Task prompt » Only lines containing the string "else" belong in the answer; copy all of them from the entries.
___ Extracted material ___
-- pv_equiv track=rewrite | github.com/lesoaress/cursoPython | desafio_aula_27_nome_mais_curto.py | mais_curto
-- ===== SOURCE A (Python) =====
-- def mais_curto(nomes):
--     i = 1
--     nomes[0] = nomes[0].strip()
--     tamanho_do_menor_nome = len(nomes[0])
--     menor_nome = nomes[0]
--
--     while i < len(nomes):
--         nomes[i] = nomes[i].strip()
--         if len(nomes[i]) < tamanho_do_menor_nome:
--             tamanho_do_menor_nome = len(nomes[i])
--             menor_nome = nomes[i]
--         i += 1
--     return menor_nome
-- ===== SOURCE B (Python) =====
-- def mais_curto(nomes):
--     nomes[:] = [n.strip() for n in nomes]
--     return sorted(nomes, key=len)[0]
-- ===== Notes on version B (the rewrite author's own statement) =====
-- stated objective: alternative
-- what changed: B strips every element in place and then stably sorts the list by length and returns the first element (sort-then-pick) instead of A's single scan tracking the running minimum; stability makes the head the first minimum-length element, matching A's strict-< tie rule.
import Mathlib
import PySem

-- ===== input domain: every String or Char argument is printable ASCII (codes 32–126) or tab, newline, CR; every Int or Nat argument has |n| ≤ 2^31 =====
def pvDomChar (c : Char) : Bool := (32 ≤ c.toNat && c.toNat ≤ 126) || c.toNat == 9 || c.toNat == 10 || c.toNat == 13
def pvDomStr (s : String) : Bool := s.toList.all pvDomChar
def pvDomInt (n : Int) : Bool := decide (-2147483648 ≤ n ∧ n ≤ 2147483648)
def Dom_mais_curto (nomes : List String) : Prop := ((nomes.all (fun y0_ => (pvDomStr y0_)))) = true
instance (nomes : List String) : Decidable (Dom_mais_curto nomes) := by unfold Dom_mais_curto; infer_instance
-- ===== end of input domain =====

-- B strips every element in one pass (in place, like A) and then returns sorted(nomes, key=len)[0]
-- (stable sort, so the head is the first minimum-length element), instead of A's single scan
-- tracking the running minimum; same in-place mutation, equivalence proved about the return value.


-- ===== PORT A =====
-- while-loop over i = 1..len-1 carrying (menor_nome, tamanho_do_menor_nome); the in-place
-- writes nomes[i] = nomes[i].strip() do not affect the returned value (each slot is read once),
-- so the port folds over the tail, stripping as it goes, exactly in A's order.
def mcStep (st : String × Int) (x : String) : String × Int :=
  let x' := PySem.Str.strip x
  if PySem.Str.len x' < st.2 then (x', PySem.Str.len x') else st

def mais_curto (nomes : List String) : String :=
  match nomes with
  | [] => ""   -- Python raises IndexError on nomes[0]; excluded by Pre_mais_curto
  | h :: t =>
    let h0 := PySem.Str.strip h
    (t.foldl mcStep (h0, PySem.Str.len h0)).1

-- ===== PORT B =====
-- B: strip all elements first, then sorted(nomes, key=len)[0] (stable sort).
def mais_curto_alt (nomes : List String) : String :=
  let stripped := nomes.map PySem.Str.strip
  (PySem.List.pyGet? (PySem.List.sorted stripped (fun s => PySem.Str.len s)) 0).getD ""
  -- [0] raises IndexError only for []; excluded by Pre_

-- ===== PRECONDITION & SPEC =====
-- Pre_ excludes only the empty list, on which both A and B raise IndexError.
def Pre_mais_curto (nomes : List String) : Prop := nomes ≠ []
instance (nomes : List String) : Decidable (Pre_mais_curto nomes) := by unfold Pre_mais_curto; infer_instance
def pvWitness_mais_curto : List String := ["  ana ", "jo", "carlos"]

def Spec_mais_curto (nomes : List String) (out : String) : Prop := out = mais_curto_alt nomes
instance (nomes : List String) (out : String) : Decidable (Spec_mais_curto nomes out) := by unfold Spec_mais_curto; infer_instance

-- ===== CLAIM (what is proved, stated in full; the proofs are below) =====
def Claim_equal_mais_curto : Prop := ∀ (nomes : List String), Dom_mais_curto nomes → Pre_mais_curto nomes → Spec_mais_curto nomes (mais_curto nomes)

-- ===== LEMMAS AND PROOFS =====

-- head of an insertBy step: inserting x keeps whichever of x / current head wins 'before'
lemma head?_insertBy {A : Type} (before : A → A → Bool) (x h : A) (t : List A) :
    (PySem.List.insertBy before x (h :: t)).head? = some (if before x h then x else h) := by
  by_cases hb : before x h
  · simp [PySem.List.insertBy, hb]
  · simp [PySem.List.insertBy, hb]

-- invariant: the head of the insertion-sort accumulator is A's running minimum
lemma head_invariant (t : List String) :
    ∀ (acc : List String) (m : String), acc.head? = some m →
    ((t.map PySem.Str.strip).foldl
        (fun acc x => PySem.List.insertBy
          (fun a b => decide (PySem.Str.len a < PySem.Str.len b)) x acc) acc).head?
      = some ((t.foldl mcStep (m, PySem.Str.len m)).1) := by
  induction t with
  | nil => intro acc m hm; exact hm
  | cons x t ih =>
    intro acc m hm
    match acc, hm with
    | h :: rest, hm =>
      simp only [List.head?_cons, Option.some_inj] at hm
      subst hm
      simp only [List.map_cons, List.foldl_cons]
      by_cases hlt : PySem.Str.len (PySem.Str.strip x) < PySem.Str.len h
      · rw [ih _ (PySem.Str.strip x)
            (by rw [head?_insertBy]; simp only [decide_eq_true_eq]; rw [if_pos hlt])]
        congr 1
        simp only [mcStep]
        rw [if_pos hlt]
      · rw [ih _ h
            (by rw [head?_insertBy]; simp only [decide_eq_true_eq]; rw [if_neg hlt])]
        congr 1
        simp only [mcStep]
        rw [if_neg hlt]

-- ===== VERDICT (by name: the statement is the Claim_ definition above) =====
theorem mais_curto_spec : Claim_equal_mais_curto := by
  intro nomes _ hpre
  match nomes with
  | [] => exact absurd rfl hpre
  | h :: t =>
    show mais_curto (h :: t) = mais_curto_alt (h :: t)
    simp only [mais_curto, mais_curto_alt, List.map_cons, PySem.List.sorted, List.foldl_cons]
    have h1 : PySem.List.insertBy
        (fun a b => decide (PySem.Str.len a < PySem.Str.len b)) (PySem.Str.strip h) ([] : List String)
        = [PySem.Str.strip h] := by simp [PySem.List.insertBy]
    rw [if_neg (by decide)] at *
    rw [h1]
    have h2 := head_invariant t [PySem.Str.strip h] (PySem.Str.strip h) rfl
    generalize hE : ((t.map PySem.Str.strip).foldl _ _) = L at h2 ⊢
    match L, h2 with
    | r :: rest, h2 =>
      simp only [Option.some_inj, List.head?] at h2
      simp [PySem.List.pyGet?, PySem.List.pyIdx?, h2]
___
___ Extracted material ___
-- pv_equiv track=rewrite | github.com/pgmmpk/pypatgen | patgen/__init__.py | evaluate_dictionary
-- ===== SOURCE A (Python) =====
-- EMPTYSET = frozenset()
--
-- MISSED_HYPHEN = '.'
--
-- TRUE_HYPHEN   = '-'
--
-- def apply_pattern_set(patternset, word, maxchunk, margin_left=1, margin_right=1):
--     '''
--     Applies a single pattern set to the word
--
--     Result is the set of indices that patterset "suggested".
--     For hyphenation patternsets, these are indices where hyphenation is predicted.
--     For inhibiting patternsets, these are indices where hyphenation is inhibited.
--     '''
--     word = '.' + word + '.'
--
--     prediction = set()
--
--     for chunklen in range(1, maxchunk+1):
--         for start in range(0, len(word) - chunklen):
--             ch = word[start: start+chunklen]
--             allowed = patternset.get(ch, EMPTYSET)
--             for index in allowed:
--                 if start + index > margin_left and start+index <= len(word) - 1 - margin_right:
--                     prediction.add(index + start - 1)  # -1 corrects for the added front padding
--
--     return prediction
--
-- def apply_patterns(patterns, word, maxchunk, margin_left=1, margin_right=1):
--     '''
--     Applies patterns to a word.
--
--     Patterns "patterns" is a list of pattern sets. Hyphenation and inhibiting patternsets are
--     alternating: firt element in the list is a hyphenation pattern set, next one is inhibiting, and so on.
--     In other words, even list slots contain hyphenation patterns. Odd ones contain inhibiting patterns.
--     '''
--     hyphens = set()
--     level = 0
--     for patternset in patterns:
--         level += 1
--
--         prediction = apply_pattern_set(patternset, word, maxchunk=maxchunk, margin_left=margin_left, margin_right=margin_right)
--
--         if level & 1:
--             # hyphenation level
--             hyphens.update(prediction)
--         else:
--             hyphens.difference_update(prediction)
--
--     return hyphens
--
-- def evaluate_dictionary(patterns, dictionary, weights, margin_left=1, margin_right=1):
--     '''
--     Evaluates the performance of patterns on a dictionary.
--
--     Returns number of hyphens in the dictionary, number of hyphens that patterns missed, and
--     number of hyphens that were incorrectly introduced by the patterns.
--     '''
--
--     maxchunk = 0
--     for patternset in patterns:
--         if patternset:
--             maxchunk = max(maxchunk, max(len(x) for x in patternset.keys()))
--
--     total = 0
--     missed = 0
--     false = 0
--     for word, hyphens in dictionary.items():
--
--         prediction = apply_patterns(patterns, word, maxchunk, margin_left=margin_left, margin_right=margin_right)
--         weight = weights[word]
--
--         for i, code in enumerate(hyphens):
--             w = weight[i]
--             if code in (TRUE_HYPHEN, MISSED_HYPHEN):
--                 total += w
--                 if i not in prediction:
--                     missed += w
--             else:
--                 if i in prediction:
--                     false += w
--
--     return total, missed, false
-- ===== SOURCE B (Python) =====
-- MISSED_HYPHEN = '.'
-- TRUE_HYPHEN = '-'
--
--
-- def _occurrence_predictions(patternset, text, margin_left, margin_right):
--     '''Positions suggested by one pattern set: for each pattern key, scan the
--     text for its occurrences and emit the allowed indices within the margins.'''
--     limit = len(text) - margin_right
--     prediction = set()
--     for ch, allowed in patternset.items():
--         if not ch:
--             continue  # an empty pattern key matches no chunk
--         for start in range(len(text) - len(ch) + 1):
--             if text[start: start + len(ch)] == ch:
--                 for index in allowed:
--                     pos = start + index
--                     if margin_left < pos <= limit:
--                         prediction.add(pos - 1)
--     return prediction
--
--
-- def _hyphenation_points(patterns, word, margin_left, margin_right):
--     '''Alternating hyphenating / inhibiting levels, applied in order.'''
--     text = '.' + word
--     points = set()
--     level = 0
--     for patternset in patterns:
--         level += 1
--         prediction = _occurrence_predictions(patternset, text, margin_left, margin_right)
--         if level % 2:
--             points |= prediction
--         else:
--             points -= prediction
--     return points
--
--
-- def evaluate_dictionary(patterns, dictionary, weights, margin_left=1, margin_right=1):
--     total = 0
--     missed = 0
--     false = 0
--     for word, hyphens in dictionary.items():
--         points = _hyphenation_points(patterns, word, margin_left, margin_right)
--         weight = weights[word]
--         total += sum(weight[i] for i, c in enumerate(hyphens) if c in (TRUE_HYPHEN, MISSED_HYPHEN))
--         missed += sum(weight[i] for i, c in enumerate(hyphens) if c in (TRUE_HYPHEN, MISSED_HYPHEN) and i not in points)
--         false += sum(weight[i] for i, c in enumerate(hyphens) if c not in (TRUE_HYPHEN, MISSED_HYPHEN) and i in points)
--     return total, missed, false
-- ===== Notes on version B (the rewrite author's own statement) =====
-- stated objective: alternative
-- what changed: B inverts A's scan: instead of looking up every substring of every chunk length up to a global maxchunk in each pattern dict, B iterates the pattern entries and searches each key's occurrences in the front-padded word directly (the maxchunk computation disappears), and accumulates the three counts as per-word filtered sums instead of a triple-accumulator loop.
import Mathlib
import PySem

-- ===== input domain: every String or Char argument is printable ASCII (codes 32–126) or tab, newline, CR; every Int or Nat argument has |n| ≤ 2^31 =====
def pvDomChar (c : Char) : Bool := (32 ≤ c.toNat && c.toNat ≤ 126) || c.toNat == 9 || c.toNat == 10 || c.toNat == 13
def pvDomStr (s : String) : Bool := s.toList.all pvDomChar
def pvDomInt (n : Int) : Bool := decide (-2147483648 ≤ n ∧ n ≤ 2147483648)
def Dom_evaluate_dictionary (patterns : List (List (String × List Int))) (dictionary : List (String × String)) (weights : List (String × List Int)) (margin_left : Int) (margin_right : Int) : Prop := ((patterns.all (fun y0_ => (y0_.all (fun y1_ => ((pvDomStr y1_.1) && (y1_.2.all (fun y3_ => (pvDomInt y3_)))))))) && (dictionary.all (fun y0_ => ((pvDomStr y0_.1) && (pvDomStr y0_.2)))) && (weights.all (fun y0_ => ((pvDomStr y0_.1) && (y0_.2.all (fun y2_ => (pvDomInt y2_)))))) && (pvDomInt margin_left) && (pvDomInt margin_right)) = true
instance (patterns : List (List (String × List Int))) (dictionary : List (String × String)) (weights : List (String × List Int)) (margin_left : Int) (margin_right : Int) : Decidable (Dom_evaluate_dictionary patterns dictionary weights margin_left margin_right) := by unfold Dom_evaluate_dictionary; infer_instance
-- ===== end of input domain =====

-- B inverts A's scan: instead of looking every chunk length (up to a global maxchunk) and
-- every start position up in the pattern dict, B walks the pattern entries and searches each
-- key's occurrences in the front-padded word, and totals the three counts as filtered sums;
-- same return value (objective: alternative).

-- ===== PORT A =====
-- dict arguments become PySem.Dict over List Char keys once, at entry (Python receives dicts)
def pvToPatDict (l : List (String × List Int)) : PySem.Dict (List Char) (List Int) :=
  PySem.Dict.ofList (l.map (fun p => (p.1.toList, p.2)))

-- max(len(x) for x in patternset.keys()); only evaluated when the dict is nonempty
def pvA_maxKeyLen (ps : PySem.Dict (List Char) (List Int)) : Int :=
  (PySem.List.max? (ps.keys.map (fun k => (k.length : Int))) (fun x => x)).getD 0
___
Written response »
  if PySem.Str.len x' < st.2 then (x', PySem.Str.len x') else st
    (PySem.List.insertBy before x (h :: t)).head? = some (if before x h then x else h) := by
--         else:
--             else:
--         else:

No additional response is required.